Stored dataset items
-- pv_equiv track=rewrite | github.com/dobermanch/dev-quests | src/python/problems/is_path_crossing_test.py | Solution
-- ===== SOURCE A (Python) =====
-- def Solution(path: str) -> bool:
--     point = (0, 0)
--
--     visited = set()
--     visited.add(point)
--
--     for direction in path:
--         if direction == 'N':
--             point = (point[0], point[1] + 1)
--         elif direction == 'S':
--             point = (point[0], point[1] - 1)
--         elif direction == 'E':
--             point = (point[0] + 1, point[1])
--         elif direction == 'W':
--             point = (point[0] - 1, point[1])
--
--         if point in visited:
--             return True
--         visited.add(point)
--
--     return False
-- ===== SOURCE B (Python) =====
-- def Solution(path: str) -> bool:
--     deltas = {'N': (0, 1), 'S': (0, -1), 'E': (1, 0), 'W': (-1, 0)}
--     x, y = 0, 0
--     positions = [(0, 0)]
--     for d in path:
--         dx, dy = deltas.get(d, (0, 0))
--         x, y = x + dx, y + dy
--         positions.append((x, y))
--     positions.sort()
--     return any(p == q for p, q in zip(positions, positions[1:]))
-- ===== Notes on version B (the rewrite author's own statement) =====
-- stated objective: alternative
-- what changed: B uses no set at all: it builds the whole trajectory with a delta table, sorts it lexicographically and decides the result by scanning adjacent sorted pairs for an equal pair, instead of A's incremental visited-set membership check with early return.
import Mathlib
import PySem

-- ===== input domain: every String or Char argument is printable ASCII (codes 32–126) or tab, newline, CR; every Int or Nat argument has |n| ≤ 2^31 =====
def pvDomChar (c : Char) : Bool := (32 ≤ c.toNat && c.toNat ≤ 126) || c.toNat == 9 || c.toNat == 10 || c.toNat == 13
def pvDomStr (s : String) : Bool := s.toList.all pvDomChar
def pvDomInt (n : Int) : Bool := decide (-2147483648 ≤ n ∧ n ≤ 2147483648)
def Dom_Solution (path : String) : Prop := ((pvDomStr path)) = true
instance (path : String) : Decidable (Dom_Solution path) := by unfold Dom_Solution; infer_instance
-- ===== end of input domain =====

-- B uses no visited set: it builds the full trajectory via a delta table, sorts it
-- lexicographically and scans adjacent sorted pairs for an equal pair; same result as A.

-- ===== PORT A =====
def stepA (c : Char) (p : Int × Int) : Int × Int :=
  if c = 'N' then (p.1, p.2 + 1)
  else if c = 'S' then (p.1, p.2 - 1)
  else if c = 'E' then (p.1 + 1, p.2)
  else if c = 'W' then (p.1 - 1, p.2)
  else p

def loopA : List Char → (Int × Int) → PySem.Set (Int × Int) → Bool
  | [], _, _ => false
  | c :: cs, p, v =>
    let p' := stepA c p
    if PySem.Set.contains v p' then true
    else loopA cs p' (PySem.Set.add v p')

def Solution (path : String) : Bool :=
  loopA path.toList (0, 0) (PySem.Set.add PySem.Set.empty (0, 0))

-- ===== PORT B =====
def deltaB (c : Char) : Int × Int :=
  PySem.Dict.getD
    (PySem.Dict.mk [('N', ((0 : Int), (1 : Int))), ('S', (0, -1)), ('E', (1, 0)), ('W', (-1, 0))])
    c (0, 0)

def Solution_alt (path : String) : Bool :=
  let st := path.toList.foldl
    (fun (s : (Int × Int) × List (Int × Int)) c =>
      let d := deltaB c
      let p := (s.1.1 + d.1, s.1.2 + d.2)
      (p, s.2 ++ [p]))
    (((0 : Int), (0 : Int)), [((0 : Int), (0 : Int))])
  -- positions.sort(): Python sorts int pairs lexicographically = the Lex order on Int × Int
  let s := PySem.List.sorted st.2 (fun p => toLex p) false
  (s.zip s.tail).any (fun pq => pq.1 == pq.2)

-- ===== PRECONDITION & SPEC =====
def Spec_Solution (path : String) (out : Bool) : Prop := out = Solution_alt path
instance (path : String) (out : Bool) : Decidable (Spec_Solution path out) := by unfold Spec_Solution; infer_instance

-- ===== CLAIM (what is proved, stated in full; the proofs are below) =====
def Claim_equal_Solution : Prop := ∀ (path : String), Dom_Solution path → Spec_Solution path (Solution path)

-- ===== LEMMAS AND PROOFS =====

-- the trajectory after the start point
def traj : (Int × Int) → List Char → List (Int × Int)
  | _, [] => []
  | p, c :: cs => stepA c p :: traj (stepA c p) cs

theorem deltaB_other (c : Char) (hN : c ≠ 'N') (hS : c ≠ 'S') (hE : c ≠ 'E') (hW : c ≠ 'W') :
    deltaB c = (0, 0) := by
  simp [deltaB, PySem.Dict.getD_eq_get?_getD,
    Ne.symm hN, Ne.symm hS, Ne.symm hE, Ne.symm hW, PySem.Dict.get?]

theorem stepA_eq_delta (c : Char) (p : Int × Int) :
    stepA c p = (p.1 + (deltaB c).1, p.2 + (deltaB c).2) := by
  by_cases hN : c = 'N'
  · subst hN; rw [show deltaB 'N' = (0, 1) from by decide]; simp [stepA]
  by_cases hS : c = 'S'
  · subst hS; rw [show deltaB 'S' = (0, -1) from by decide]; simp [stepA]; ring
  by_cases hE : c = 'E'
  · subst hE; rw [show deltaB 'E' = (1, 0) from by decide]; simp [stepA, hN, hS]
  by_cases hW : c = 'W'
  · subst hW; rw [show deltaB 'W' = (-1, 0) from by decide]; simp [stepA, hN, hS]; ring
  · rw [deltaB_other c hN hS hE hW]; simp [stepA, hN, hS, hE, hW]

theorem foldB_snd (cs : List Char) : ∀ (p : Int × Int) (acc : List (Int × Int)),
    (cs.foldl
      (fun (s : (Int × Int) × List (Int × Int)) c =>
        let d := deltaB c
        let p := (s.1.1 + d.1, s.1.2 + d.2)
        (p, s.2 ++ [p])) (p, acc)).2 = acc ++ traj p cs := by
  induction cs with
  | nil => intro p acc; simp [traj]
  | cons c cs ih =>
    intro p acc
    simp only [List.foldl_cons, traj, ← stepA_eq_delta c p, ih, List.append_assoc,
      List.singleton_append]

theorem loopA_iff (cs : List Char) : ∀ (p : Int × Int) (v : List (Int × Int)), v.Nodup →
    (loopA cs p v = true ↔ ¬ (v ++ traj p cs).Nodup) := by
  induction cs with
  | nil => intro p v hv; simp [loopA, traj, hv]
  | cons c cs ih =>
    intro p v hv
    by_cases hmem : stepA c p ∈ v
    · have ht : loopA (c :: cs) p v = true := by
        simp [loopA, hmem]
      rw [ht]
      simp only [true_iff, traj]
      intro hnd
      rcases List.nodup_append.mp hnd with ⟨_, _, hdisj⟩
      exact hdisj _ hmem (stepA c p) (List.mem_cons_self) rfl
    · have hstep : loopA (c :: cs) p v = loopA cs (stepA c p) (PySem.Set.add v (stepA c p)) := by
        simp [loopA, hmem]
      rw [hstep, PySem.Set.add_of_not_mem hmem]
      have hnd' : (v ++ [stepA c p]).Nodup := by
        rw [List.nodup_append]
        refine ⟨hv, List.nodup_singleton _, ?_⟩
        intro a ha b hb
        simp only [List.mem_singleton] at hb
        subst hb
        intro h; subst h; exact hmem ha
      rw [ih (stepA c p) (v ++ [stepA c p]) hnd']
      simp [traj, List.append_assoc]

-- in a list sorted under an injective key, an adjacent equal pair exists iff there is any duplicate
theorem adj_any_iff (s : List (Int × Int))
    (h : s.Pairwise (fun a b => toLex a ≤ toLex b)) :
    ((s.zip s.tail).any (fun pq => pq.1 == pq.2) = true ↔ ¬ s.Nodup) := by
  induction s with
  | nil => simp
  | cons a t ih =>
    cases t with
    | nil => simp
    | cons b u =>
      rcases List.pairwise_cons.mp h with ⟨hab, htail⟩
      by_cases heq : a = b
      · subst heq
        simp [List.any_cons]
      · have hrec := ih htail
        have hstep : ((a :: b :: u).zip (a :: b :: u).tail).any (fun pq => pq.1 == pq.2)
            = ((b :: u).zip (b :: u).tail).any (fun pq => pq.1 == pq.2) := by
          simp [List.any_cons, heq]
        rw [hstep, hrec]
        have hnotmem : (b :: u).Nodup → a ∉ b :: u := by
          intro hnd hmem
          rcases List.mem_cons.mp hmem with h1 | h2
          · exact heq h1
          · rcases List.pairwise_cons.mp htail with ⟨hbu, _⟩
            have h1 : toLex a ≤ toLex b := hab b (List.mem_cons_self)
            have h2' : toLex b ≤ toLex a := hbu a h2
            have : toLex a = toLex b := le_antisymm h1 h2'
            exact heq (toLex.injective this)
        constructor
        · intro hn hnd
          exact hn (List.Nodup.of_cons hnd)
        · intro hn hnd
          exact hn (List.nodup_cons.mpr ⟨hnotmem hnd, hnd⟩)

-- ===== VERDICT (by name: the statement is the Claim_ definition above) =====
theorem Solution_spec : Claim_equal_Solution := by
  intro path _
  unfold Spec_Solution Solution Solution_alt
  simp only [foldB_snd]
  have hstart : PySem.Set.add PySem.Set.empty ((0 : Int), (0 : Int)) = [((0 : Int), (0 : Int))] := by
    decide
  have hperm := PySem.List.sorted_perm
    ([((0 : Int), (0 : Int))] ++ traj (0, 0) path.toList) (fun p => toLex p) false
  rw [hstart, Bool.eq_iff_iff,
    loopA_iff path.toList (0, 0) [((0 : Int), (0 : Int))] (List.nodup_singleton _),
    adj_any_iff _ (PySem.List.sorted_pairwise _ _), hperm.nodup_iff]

- _WHAT TO DO_:
Within the data above, find the lines that contain the word "hstep" and copy each of them.

- _ANSWER TO THE EXERCISE_:
    · have hstep : loopA (c :: cs) p v = loopA cs (stepA c p) (PySem.Set.add v (stepA c p)) := by
      rw [hstep, PySem.Set.add_of_not_mem hmem]
        have hstep : ((a :: b :: u).zip (a :: b :: u).tail).any (fun pq => pq.1 == pq.2)
        rw [hstep, hrec]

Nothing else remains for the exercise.